-- pv_equiv track=rewrite | github.com/adonai-luque/CodewarsPython | 7 kyu/howManyUrinalsAreFree.py | get_free_urinals
-- ===== SOURCE A (Python) =====
-- def uncomfortableClose(s):
--     if '11' in s:
--         return True
--     return False
--
-- def insertOne(s, i):
--     return s[:i] + '1' + s[i+1:]
--
-- def get_free_urinals(urinals):
--     initialCount = urinals.count('1')
--     if uncomfortableClose(urinals):
--         return -1
--     else:
--         for i in range(len(urinals)):
--             if not uncomfortableClose(insertOne(urinals, i)):
--                 urinals = insertOne(urinals, i)
--         return urinals.count('1') - initialCount
-- ===== SOURCE B (Python) =====
-- def get_free_urinals(urinals):
--     if '11' in urinals:
--         return -1
--     chars = list(urinals)
--     added = 0
--     prev = ''
--     for i, c in enumerate(chars):
--         nxt = urinals[i + 1] if i + 1 < len(urinals) else ''
--         if prev != '1' and nxt != '1':
--             if c != '1':
--                 added += 1
--             chars[i] = '1'
--         prev = chars[i]
--     return added
-- ===== Notes on version B (the rewrite author's own statement) =====
-- stated objective: faster
-- what changed: Replaced A's per-position full-string adjacency rescan and slice-rebuild with a single left-to-right pass that tracks the previous (possibly upgraded) cell and the next original cell, counting upgrades incrementally.
import Mathlib
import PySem

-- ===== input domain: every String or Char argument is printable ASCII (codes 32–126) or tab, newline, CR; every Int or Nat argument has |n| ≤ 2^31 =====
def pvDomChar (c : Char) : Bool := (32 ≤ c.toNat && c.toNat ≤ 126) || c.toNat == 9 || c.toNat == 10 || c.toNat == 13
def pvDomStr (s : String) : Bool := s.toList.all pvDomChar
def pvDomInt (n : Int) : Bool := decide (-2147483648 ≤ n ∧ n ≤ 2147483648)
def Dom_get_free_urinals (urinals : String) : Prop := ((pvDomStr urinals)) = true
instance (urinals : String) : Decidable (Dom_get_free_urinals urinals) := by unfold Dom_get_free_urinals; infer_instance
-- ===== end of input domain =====

-- B replaces A's quadratic rescan-after-every-insert greedy with one linear pass tracking the previous cell; same return value everywhere.

-- ===== PORT A =====
def pvUncomfortableClose (s : List Char) : Bool := PySem.Chars.isIn ['1', '1'] s

def pvInsertOne (s : List Char) (i : Int) : List Char :=
  PySem.List.slice s none (some i) ++ ['1'] ++ PySem.List.slice s (some (i + 1)) none

def get_free_urinals (urinals : String) : Int :=
  let s := urinals.toList
  let initialCount : Int := (PySem.Chars.count s ['1'] : Int)
  if pvUncomfortableClose s then -1
  else
    let final := (PySem.List.pyRange 0 (s.length : Int)).foldl
      (fun t i => if ¬ pvUncomfortableClose (pvInsertOne t i) = true then pvInsertOne t i else t) s
    (PySem.Chars.count final ['1'] : Int) - initialCount

-- ===== PORT B =====
def pvAltLoop : List Char → List Char → Int
  | _, [] => 0
  | prev, c :: rest =>
    let nxt : List Char := match rest with | [] => [] | d :: _ => [d]
    if prev ≠ ['1'] ∧ nxt ≠ ['1'] then
      (if c ≠ '1' then 1 else 0) + pvAltLoop ['1'] rest
    else pvAltLoop [c] rest

def get_free_urinals_alt (urinals : String) : Int :=
  let s := urinals.toList
  if PySem.Chars.isIn ['1', '1'] s then -1
  else pvAltLoop [] s

-- ===== PRECONDITION & SPEC =====
def Spec_get_free_urinals (urinals : String) (out : Int) : Prop := out = get_free_urinals_alt urinals
instance (urinals : String) (out : Int) : Decidable (Spec_get_free_urinals urinals out) := by unfold Spec_get_free_urinals; infer_instance

-- ===== CLAIM (what is proved, stated in full; the proofs are below) =====
def Claim_equal_get_free_urinals : Prop := ∀ (urinals : String), Dom_get_free_urinals urinals → Spec_get_free_urinals urinals (get_free_urinals urinals)

-- ===== LEMMAS AND PROOFS =====

-- Boolean "some pair of adjacent '1's" used to characterise A's substring test.
def pvAdj11 : List Char → Bool
  | a :: b :: t => (a = '1' && b = '1') || pvAdj11 (b :: t)
  | _ => false

lemma pvAdj11_iff (s : List Char) : pvAdj11 s = true ↔ ['1', '1'] <:+: s := by
  induction s with
  | nil => simp [pvAdj11]
  | cons a t ih =>
    cases t with
    | nil =>
      simp only [pvAdj11, Bool.false_eq_true, false_iff]
      intro h
      simpa using h.length_le
    | cons b t' =>
      rw [List.infix_cons_iff]
      constructor
      · intro h
        simp only [pvAdj11, Bool.or_eq_true, Bool.and_eq_true, decide_eq_true_eq] at h
        rcases h with ⟨ha, hb⟩ | h
        · exact Or.inl (by simp [ha, hb, List.cons_prefix_cons])
        · exact Or.inr ((ih).1 h)
      · intro h
        rcases h with h | h
        · rw [List.cons_prefix_cons] at h
          rcases h with ⟨ha, h⟩
          rw [List.cons_prefix_cons] at h
          simp only [pvAdj11, Bool.or_eq_true, Bool.and_eq_true, decide_eq_true_eq]
          exact Or.inl ⟨ha.symm, h.1.symm⟩
        · simp [pvAdj11, ih.2 h]

lemma pvIsIn_eq_adj11 (s : List Char) : PySem.Chars.isIn ['1', '1'] s = pvAdj11 s := by
  by_cases h : pvAdj11 s = true
  · rw [h, (PySem.Chars.isIn_iff_infix _ _).2 ((pvAdj11_iff s).1 h)]
  · rw [Bool.eq_false_iff.2 h]
    rw [Bool.eq_false_iff]
    intro hin
    exact h ((pvAdj11_iff s).2 ((PySem.Chars.isIn_iff_infix _ _).1 hin))

lemma pvAdj11_append (xs ys : List Char) :
    pvAdj11 (xs ++ ys) =
      (pvAdj11 xs || (xs.getLast? == some '1' && ys.head? == some '1') || pvAdj11 ys) := by
  induction xs with
  | nil => simp [pvAdj11]
  | cons a xs ih =>
    cases xs with
    | nil =>
      cases ys with
      | nil => simp [pvAdj11]
      | cons b t => simp [pvAdj11, Bool.beq_eq_decide_eq]
    | cons b t =>
      simp only [List.cons_append] at *
      rw [show pvAdj11 (a :: b :: (t ++ ys)) = ((a = '1' && b = '1') || pvAdj11 (b :: (t ++ ys))) from by
            simp [pvAdj11], ih]
      rw [show pvAdj11 (a :: b :: t) = ((a = '1' && b = '1') || pvAdj11 (b :: t)) from by
            simp [pvAdj11]]
      rw [List.getLast?_cons_cons]
      cases pvAdj11 (b :: t) <;> cases pvAdj11 ys <;> simp

-- Python str.count with a single-character needle is plain character count.
lemma pvCount_go_one (fuel : Nat) : ∀ (l : List Char) (acc : Nat), l.length ≤ fuel →
    PySem.Chars.count.go ['1'] fuel l acc = acc + l.count '1' := by
  induction fuel with
  | zero =>
    intro l acc h
    have : l = [] := List.eq_nil_of_length_eq_zero (Nat.le_zero.1 h)
    subst this
    simp [PySem.Chars.count.go]
  | succ n ih =>
    intro l acc h
    cases l with
    | nil => simp [PySem.Chars.count.go]
    | cons c t =>
      simp only [List.length_cons, Nat.succ_le_succ_iff] at h
      rw [PySem.Chars.count.go]
      by_cases hc : c = '1'
      · subst hc
        have hpre : List.isPrefixOf ['1'] ('1' :: t) = true := by
          simp [List.isPrefixOf]
        simp only [hpre, if_true, List.length_cons, List.length_nil]
        rw [List.drop_one, List.tail_cons, ih t (acc + 1) h]
        rw [List.count_cons]
        simp
        omega
      · have hpre : List.isPrefixOf ['1'] (c :: t) = false := by
          rw [Bool.eq_false_iff]
          intro h'
          rw [List.isPrefixOf_iff_prefix, List.cons_prefix_cons] at h'
          exact hc h'.1.symm
        simp only [hpre, Bool.false_eq_true, if_false]
        rw [ih t acc h]
        rw [List.count_cons]
        simp [hc]

lemma pvCount_one (s : List Char) : PySem.Chars.count s ['1'] = s.count '1' := by
  simp only [PySem.Chars.count, List.isEmpty_cons, Bool.false_eq_true, if_false]
  simpa using pvCount_go_one s.length s 0 le_rfl

-- Inserting '1' at the position right after `done` replaces that cell.
lemma pvInsertOne_at (done rs : List Char) (c : Char) :
    pvInsertOne (done ++ c :: rs) (done.length : Int) = done ++ '1' :: rs := by
  unfold pvInsertOne
  rw [PySem.List.slice_to _ (by positivity), PySem.List.slice_from _ (by positivity)]
  have h1 : ((done.length : Int)).toNat = done.length := by simp
  have h2 : ((done.length : Int) + 1).toNat = done.length + 1 := by omega
  rw [h1, h2]
  have ht : List.take done.length (done ++ c :: rs) = done := List.take_left
  have hd : List.drop (done.length + 1) (done ++ c :: rs) = rs := by
    have : done ++ c :: rs = (done ++ [c]) ++ rs := by simp
    rw [this]
    have hl : (done ++ [c]).length = done.length + 1 := by simp
    rw [← hl, List.drop_left]
  rw [ht, hd]
  simp

-- prev-cell representation carried by B's pass, as a function of A's processed prefix.
def pvPrevRep (done : List Char) : List Char :=
  match done.getLast? with
  | none => []
  | some c => [c]

lemma pvPrevRep_eq_one_iff (done : List Char) :
    pvPrevRep done = ['1'] ↔ done.getLast? = some '1' := by
  unfold pvPrevRep
  cases h : done.getLast? with
  | none => simp
  | some c => simp

lemma pvNxt_eq_one_iff (rs : List Char) :
    (match rs with | [] => ([] : List Char) | d :: _ => [d]) = ['1'] ↔ rs.head? = some '1' := by
  cases rs <;> simp

lemma pvAltLoop_cons (prev : List Char) (c : Char) (rest : List Char) :
    pvAltLoop prev (c :: rest) =
      (if prev ≠ ['1'] ∧ (match rest with | [] => ([] : List Char) | d :: _ => [d]) ≠ ['1'] then
        (if c ≠ '1' then 1 else 0) + pvAltLoop ['1'] rest
      else pvAltLoop [c] rest) := rfl

-- The heart of the equivalence: A's indexed greedy loop over the zipper (done, rest)
-- produces exactly B's incremental count.
lemma pvLoop_main : ∀ (rest done : List Char), pvAdj11 (done ++ rest) = false →
    (((PySem.List.pyRange (done.length : Int) ((done.length + rest.length : Nat) : Int)).foldl
        (fun t i => if ¬ pvUncomfortableClose (pvInsertOne t i) = true then pvInsertOne t i else t)
        (done ++ rest)).count '1' : Int)
      = (done.count '1' : Int) + (rest.count '1' : Int) + pvAltLoop (pvPrevRep done) rest := by
  intro rest
  induction rest with
  | nil =>
    intro done h
    simp [pvAltLoop, PySem.List.pyRange]
  | cons c rs ih =>
    intro done h
    have hlt : (done.length : Int) < ((done.length + (c :: rs).length : Nat) : Int) := by
      simp
    rw [PySem.List.pyRange_one_cons hlt, List.foldl_cons]
    have happ := pvAdj11_append done (c :: rs)
    rw [h] at happ
    have hdone : pvAdj11 done = false := by
      cases hx : pvAdj11 done
      · rfl
      · rw [hx] at happ; simp at happ
    have hcrs : pvAdj11 (c :: rs) = false := by
      cases hx : pvAdj11 (c :: rs)
      · rfl
      · rw [hx] at happ; simp at happ
    have hrs : pvAdj11 rs = false := by
      have hap := pvAdj11_append [c] rs
      simp only [List.singleton_append] at hap
      rw [hcrs] at hap
      cases hx : pvAdj11 rs
      · rfl
      · rw [hx] at hap; simp at hap
    have h1rs : pvAdj11 ('1' :: rs) = ((rs.head? == some '1') || pvAdj11 rs) := by
      have hap := pvAdj11_append ['1'] rs
      simp only [List.singleton_append] at hap
      rw [hap]
      simp [pvAdj11]
    rw [pvInsertOne_at done rs c]
    have hcand : pvUncomfortableClose (done ++ '1' :: rs) =
        ((done.getLast? == some '1') || (rs.head? == some '1')) := by
      rw [pvUncomfortableClose, pvIsIn_eq_adj11, pvAdj11_append, hdone, h1rs, hrs]
      simp
    have hlen : ((done.length : Int) + 1) = (((done ++ [c]).length : Nat) : Int) := by simp
    have hlen' : ((done.length : Int) + 1) = (((done ++ ['1']).length : Nat) : Int) := by simp
    have hlen2 : ((done.length + (c :: rs).length : Nat) : Int) = (((done ++ [c]).length + rs.length : Nat) : Int) := by
      simp; omega
    have hlen2' : ((done.length + (c :: rs).length : Nat) : Int) = (((done ++ ['1']).length + rs.length : Nat) : Int) := by
      simp; omega
    have hstep : done ++ c :: rs = (done ++ [c]) ++ rs := by simp
    have hstep' : done ++ '1' :: rs = (done ++ ['1']) ++ rs := by simp
    by_cases hL : done.getLast? = some '1'
    · -- prev cell is '1': no insertion
      rw [hcand, if_neg (by simp [hL])]
      rw [hstep, hlen, hlen2, ih (done ++ [c]) (by rw [← hstep]; exact h)]
      have hprev : pvPrevRep (done ++ [c]) = [c] := by
        unfold pvPrevRep; simp
      have halt : pvAltLoop (pvPrevRep done) (c :: rs) = pvAltLoop [c] rs := by
        rw [pvAltLoop_cons, if_neg]
        intro hcon
        exact hcon.1 ((pvPrevRep_eq_one_iff done).2 hL)
      rw [hprev, halt]
      simp only [List.count_append, List.count_cons, List.count_nil, Nat.zero_add]
      push_cast
      ring
    · by_cases hH : rs.head? = some '1'
      · -- next cell is '1': no insertion
        rw [hcand, if_neg (by simp [hH])]
        rw [hstep, hlen, hlen2, ih (done ++ [c]) (by rw [← hstep]; exact h)]
        have hprev : pvPrevRep (done ++ [c]) = [c] := by
          unfold pvPrevRep; simp
        have halt : pvAltLoop (pvPrevRep done) (c :: rs) = pvAltLoop [c] rs := by
          rw [pvAltLoop_cons, if_neg]
          intro hcon
          exact hcon.2 ((pvNxt_eq_one_iff rs).2 hH)
        rw [hprev, halt]
        simp only [List.count_append, List.count_cons, List.count_nil, Nat.zero_add]
        push_cast
        ring
      · -- both neighbours free: the cell is upgraded to '1'
        rw [hcand, if_pos (by simp [hL, hH])]
        have hnew : pvAdj11 ((done ++ ['1']) ++ rs) = false := by
          rw [← hstep', pvAdj11_append, hdone, h1rs, hrs]
          simp [hL, hH]
        rw [hstep', hlen', hlen2', ih (done ++ ['1']) hnew]
        have hprev : pvPrevRep (done ++ ['1']) = ['1'] := by
          unfold pvPrevRep; simp
        have halt : pvAltLoop (pvPrevRep done) (c :: rs) =
            (if c ≠ '1' then 1 else 0) + pvAltLoop ['1'] rs := by
          rw [pvAltLoop_cons, if_pos]
          exact ⟨fun h1 => hL ((pvPrevRep_eq_one_iff done).1 h1),
                fun h2 => hH ((pvNxt_eq_one_iff rs).1 h2)⟩
        rw [hprev, halt]
        simp only [List.count_append, List.count_cons, List.count_nil, Nat.zero_add]
        push_cast
        by_cases hc1 : c = '1'
        · subst hc1
          simp
          ring
        · simp [hc1]
          ring

-- ===== VERDICT (by name: the statement is the Claim_ definition above) =====
theorem get_free_urinals_spec : Claim_equal_get_free_urinals := by
  intro urinals _
  unfold Spec_get_free_urinals get_free_urinals get_free_urinals_alt
  simp only []
  set s := urinals.toList with hs
  by_cases h11 : PySem.Chars.isIn ['1', '1'] s = true
  · rw [if_pos h11]
    rw [show pvUncomfortableClose s = true from h11, if_pos rfl]
  · rw [if_neg h11]
    rw [show pvUncomfortableClose s = PySem.Chars.isIn ['1', '1'] s from rfl,
        if_neg h11]
    have hadj : pvAdj11 s = false := by
      rw [← pvIsIn_eq_adj11]
      exact Bool.eq_false_iff.2 h11
    have hmain := pvLoop_main s [] (by simpa using hadj)
    simp only [List.nil_append, List.length_nil, List.count_nil,
      Nat.cast_zero, zero_add] at hmain
    rw [pvCount_one, pvCount_one]
    rw [show pvPrevRep [] = [] from rfl] at hmain
    omega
• • • • • • •
# What needs to be done
Give the number of lines in the entries above that include the string "greedy". Write nothing but that number.

# Your solution
2